Name three graph types which are used in Linear Regression
Scatter plot - visualise the linear relationship
Box Plot - to help spot outliers
Denisty Plot - to see the distribution of the predictor variable. Ideally, a close to normal distribution (a bell shaped curve), without being skewed to the left or right is preferred.
What is the correlation coefficient in Linear Regression
Thecorrelation coefficient (r) quantifies both the strength and direction of the linear relationship between two measurement variables on ascatterplot. 1 = perfectly uphill, 0 = no correlation, -1 = perfectly downhill
What do Anscombes Quartet show
The data sets in the Anscombe’s quartet are designed to have approximately the same linear regression line (as well as nearly identical means, standard deviations, and correlations) but are graphically very different. This illustrates the pitfalls of relying solely on a fitted model to understand the relationship between variables.
Where is a good place to start in R when assessing if variables have correlation
Use the scatterplot to show a matrix of plots of all combinations of variables and look for correlations
What is R squared
R squared is the coefficient of determination and is the proportion of the variance in the dependent variable that is predictable from the independent variable(s)
It ranges from 0 to 1 where 1 is an excellent fit and 0 is no fit.

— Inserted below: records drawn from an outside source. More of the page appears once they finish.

-- pv_equiv track=rewrite | github.com/filizmolla/cdtp | Ekstra/Ekstra Kodlarim/untitled3.py | permutations_with_constraints
-- ===== SOURCE A (Python) =====
-- from itertools import permutations
--
-- def is_within_constraints(value, constraint):
--     lower_limit, upper_limit = min(constraint), max(constraint)
--     return lower_limit <= value <= upper_limit
--
-- def permutations_with_constraints(lst, constraints):
--     if not lst or len(lst) != len(constraints):
--         return []
--
--     valid_permutations = []
--
--     for perm in permutations(lst):
--         valid = all(is_within_constraints(float(perm[i]), constraints[i]) for i in range(len(perm)))
--         if valid:
--             valid_permutations.append(list(perm))
--
--     return valid_permutations
-- ===== SOURCE B (Python) =====
-- def permutations_with_constraints(lst, constraints):
--     if not lst or len(lst) != len(constraints):
--         return []
--
--     result = []
--
--     def extend(prefix, remaining, cons):
--         if not remaining:
--             result.append(prefix)
--             return
--         lo, hi = min(cons[0]), max(cons[0])
--         for i, v in enumerate(remaining):
--             if lo <= v <= hi:
--                 extend(prefix + [v], remaining[:i] + remaining[i + 1:], cons[1:])
--
--     extend([], lst, constraints)
--     return result
-- ===== Notes on version B (the rewrite author's own statement) =====
-- stated objective: alternative
-- what changed: Replaced A's exhaustive enumeration of all n! permutations followed by per-position filtering with a backtracking DFS that, at each search depth, computes that position's (min,max) bounds and prunes a partial permutation as soon as a value violates them; bounds are looked at lazily, only when a prefix reaches that position, exactly as A's short-circuiting all() does.
-- outside the precondition, e.g. on permutations_with_constraints([1, 2], [(0, 9), ()]): A raises ValueError, B raises ValueError
import Mathlib
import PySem

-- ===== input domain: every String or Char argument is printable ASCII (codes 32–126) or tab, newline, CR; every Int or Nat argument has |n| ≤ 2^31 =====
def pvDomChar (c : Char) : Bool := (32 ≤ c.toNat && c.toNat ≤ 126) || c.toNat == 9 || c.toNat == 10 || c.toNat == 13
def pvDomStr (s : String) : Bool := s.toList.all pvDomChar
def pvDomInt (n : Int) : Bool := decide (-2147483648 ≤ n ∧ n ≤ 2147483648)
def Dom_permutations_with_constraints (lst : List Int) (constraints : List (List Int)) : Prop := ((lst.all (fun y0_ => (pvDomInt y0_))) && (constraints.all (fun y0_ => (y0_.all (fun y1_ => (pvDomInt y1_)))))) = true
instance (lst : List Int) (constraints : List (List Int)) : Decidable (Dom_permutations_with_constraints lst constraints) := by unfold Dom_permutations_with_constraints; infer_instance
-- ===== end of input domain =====

-- B replaces A's enumerate-all-permutations-then-filter with a backtracking DFS that prunes
-- each candidate against its position's (min, max) bounds, looked up lazily at that depth.

-- ===== PORT A =====
-- (v, rest) pairs: v taken from each position in turn, rest = the list without it, order kept.
def pwcPicks : List Int → List (Int × List Int)
  | [] => []
  | x :: xs => (x, xs) :: (pwcPicks xs).map (fun p => (p.1, x :: p.2))

theorem pwcPicks_length {xs : List Int} {p : Int × List Int} (h : p ∈ pwcPicks xs) :
    p.2.length + 1 = xs.length := by
  induction xs generalizing p with
  | nil => simp [pwcPicks] at h
  | cons x xs ih =>
    simp only [pwcPicks, List.mem_cons, List.mem_map] at h
    rcases h with h | ⟨q, hq, rfl⟩
    · subst h; simp
    · have := ih hq; simp at this ⊢; omega

-- itertools.permutations(lst): in lst-index order, pick each element first, then permute the rest.
def pwcPerms : List Int → List (List Int)
  | [] => [[]]
  | x :: xs => (pwcPicks (x :: xs)).attach.flatMap
      (fun p => (pwcPerms p.1.2).map (fun q => p.1.1 :: q))
termination_by xs => xs.length
decreasing_by have := pwcPicks_length p.2; omega

-- is_within_constraints: min(constraint) <= value <= max(constraint).
-- float(value) is exact on the domain (|n| ≤ 2^31), so the comparison stays on Int.
-- The `none` branch is Python's ValueError on an empty constraint, excluded by Pre_.
def pwcIsWithin (value : Int) (constraint : List Int) : Bool :=
  match PySem.List.min? constraint (fun y => y), PySem.List.max? constraint (fun y => y) with
  | some lo, some hi => decide (lo ≤ value ∧ value ≤ hi)
  | _, _ => false

def permutations_with_constraints (lst : List Int) (constraints : List (List Int)) : List (List Int) :=
  if lst = [] ∨ lst.length ≠ constraints.length then []
  else
    (pwcPerms lst).foldl
      (fun acc perm =>
        if (List.range perm.length).all
            (fun i => pwcIsWithin (perm.getD i 0) (constraints.getD i []))
        then acc ++ [perm] else acc)
      []

-- ===== PORT B =====
-- extend(prefix, remaining, cons): lo, hi = min(cons[0]), max(cons[0]) computed only when a
-- prefix reaches this depth; the enumerate/slice loop is the flatMap over pwcPicks
-- (at index i: v = remaining[i], remaining[:i] + remaining[i+1:]).
-- The getD 0 / empty-cons branches are where Python raises (ValueError / IndexError),
-- excluded by Pre_; cons is never shorter than remaining when called from the entry point.
def pwcExtend (pre : List Int) (remaining : List Int) (cons : List (List Int)) : List (List Int) :=
  match remaining with
  | [] => [pre]
  | v :: rem =>
    match cons with
    | [] => []
    | c :: rest =>
      let lo := (PySem.List.min? c (fun y => y)).getD 0
      let hi := (PySem.List.max? c (fun y => y)).getD 0
      (pwcPicks (v :: rem)).attach.flatMap
        (fun p =>
          if lo ≤ p.1.1 ∧ p.1.1 ≤ hi then pwcExtend (pre ++ [p.1.1]) p.1.2 rest else [])
termination_by remaining.length
decreasing_by have := pwcPicks_length p.2; simp only [List.length_cons] at this ⊢; omega

def permutations_with_constraints_alt (lst : List Int) (constraints : List (List Int)) : List (List Int) :=
  if lst = [] ∨ lst.length ≠ constraints.length then []
  else pwcExtend [] lst constraints

-- ===== PRECONDITION & SPEC =====
-- Pre_ excludes only equal-length nonempty inputs containing an empty constraint list:
-- there Python's min([]) raises ValueError in both A and B as soon as a permutation prefix
-- satisfies all earlier positions and reaches it (and whether that happens depends on the
-- search, not on a closed-form shape of the input). Mismatched lengths and empty lst stay
-- inside Pre_: both programs return [] there.
def Pre_permutations_with_constraints (lst : List Int) (constraints : List (List Int)) : Prop :=
  (lst ≠ [] ∧ lst.length = constraints.length) → ∀ c ∈ constraints, 0 < c.length

instance (lst : List Int) (constraints : List (List Int)) : Decidable (Pre_permutations_with_constraints lst constraints) := by unfold Pre_permutations_with_constraints; infer_instance

def pvWitness_permutations_with_constraints : List Int × List (List Int) := ([1, 2], [[1, 2], [0, 3]])

def Spec_permutations_with_constraints (lst : List Int) (constraints : List (List Int)) (out : List (List Int)) : Prop := out = permutations_with_constraints_alt lst constraints
instance (lst : List Int) (constraints : List (List Int)) (out : List (List Int)) : Decidable (Spec_permutations_with_constraints lst constraints out) := by unfold Spec_permutations_with_constraints; infer_instance

-- ===== CLAIM (what is proved, stated in full; the proofs are below) =====
def Claim_equal_permutations_with_constraints : Prop := ∀ (lst : List Int) (constraints : List (List Int)), Dom_permutations_with_constraints lst constraints → Pre_permutations_with_constraints lst constraints → Spec_permutations_with_constraints lst constraints (permutations_with_constraints lst constraints)

-- ===== LEMMAS AND PROOFS =====

-- position-wise bounds check against the constraint list, written as B evaluates it.
def pwcCheckC : List (List Int) → List Int → Bool
  | _, [] => true
  | [], _ :: _ => false
  | c :: cs, v :: vs =>
      (decide ((PySem.List.min? c (fun y => y)).getD 0 ≤ v ∧
               v ≤ (PySem.List.max? c (fun y => y)).getD 0)) && pwcCheckC cs vs

theorem pwcPerms_length : ∀ (xs : List Int), ∀ p ∈ pwcPerms xs, p.length = xs.length := by
  intro xs
  induction xs using pwcPerms.induct with
  | case1 =>
    intro p hp; simp [pwcPerms] at hp; simp [hp]
  | case2 x xs ih =>
    intro p hp
    rw [pwcPerms.eq_def] at hp
    simp only [List.mem_flatMap, List.mem_attach, true_and, List.mem_map, Subtype.exists] at hp
    obtain ⟨q, hq, r, hr, rfl⟩ := hp
    have h1 := pwcPicks_length hq
    have h2 : r.length = q.2.length := ih ⟨q, hq⟩ r hr
    simp only [List.length_cons] at h1 ⊢
    omega

theorem pwcExtend_eq : ∀ (pre remaining : List Int) (cons : List (List Int)),
    pwcExtend pre remaining cons =
      ((pwcPerms remaining).filter (fun p => pwcCheckC cons p)).map (fun p => pre ++ p) := by
  intro pre remaining cons
  induction pre, remaining, cons using pwcExtend.induct with
  | case1 pre cons =>
    rw [pwcExtend.eq_def]
    simp [pwcPerms, pwcCheckC]
  | case2 pre x xs =>
    rw [pwcExtend.eq_def]
    have hfalse : ∀ q ∈ pwcPerms (x :: xs), ¬ (pwcCheckC [] q = true) := by
      intro q hq
      have hl := pwcPerms_length _ q hq
      match q with
      | [] => simp at hl
      | _ :: _ => simp [pwcCheckC]
    rw [List.filter_eq_nil_iff.mpr hfalse]
    simp
  | case3 pre x xs c rest ih =>
    rw [pwcExtend.eq_def]
    dsimp only
    rw [pwcPerms.eq_def]
    dsimp only
    rw [List.filter_flatMap, List.map_flatMap]
    congr 1
    funext p
    obtain ⟨⟨v, rst⟩, hmem⟩ := p
    dsimp only
    set lo := (PySem.List.min? c (fun y => y)).getD 0 with hlo
    set hi := (PySem.List.max? c (fun y => y)).getD 0 with hhi
    by_cases hv : lo ≤ v ∧ v ≤ hi
    · rw [if_pos hv, ih ⟨(v, rst), hmem⟩, List.filter_map, List.map_map]
      dsimp only
      have hpred : ((fun p => pwcCheckC (c :: rest) p) ∘ fun q => v :: q)
          = fun q => pwcCheckC rest q := by
        funext q; simp [pwcCheckC, ← hlo, ← hhi, hv.1, hv.2]
      have hfun : ((fun p => pre ++ p) ∘ fun q => v :: q) = fun q => pre ++ [v] ++ q := by
        funext q; simp
      rw [hpred, hfun]
    · rw [if_neg hv, List.filter_map]
      rw [List.filter_eq_nil_iff.mpr]
      · simp
      · intro q hq
        simp only [Function.comp_apply, pwcCheckC]
        simp only [Bool.and_eq_true, decide_eq_true_eq, not_and, ← hlo, ← hhi]
        intro h; exact absurd h hv

theorem pwcCheckC_eq_range (cs : List (List Int)) (p : List Int)
    (hne : ∀ c ∈ cs, c ≠ []) (hlen : p.length = cs.length) :
    (List.range p.length).all
        (fun i => pwcIsWithin (p.getD i 0) (cs.getD i [])) =
      pwcCheckC cs p := by
  induction p generalizing cs with
  | nil => simp [pwcCheckC]
  | cons v vs ih =>
    match cs with
    | [] => simp at hlen
    | [] :: cs' => exact absurd rfl (hne [] (by simp))
    | (a :: c') :: cs' =>
      have hne' : ∀ c ∈ cs', c ≠ [] := fun c hc => hne c (by simp [hc])
      have hlen' : vs.length = cs'.length := by simp at hlen; omega
      rw [List.length_cons, List.range_succ_eq_map]
      simp only [List.all_cons, List.all_map, Function.comp_def, List.getD_cons_succ,
        List.getD_cons_zero]
      rw [ih cs' hne' hlen']
      simp only [pwcCheckC, pwcIsWithin,
        PySem.List.min?_id_cons, PySem.List.max?_id_cons, Option.getD_some]

-- ===== VERDICT (by name: the statement is the Claim_ definition above) =====
theorem permutations_with_constraints_spec : Claim_equal_permutations_with_constraints := by
  intro lst cs _hdom hpre
  unfold Spec_permutations_with_constraints permutations_with_constraints permutations_with_constraints_alt
  by_cases hg : lst = [] ∨ lst.length ≠ cs.length
  · simp [hg]
  · rw [if_neg hg, if_neg hg]
    push Not at hg
    have hne : ∀ c ∈ cs, c ≠ [] := by
      intro c hc h
      have := hpre ⟨hg.1, hg.2⟩ c hc
      simp [h] at this
    rw [PySem.List.foldl_append_if]
    rw [pwcExtend_eq]
    have hcong := List.filter_congr
      (fun p hp => pwcCheckC_eq_range cs p hne ((pwcPerms_length _ p hp).trans hg.2))
    rw [hcong]
    simp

It is the comparison of the variance compared to the model variance
What is the syntax in R for linear regression
results = lm(y ~ x1 + x2, data = set1)
What is a quick function in R to draw a straight line onto a scatter plot
abline
What is Heteroscedasticity
It is the increasing spread of data away from the line of best fit for increasing data point values. The opposite is Homoscedasticity.
What is Multicollinearity
Multicollinearity means there are relationships between variables. This can impact the interpretation of a linear regression model.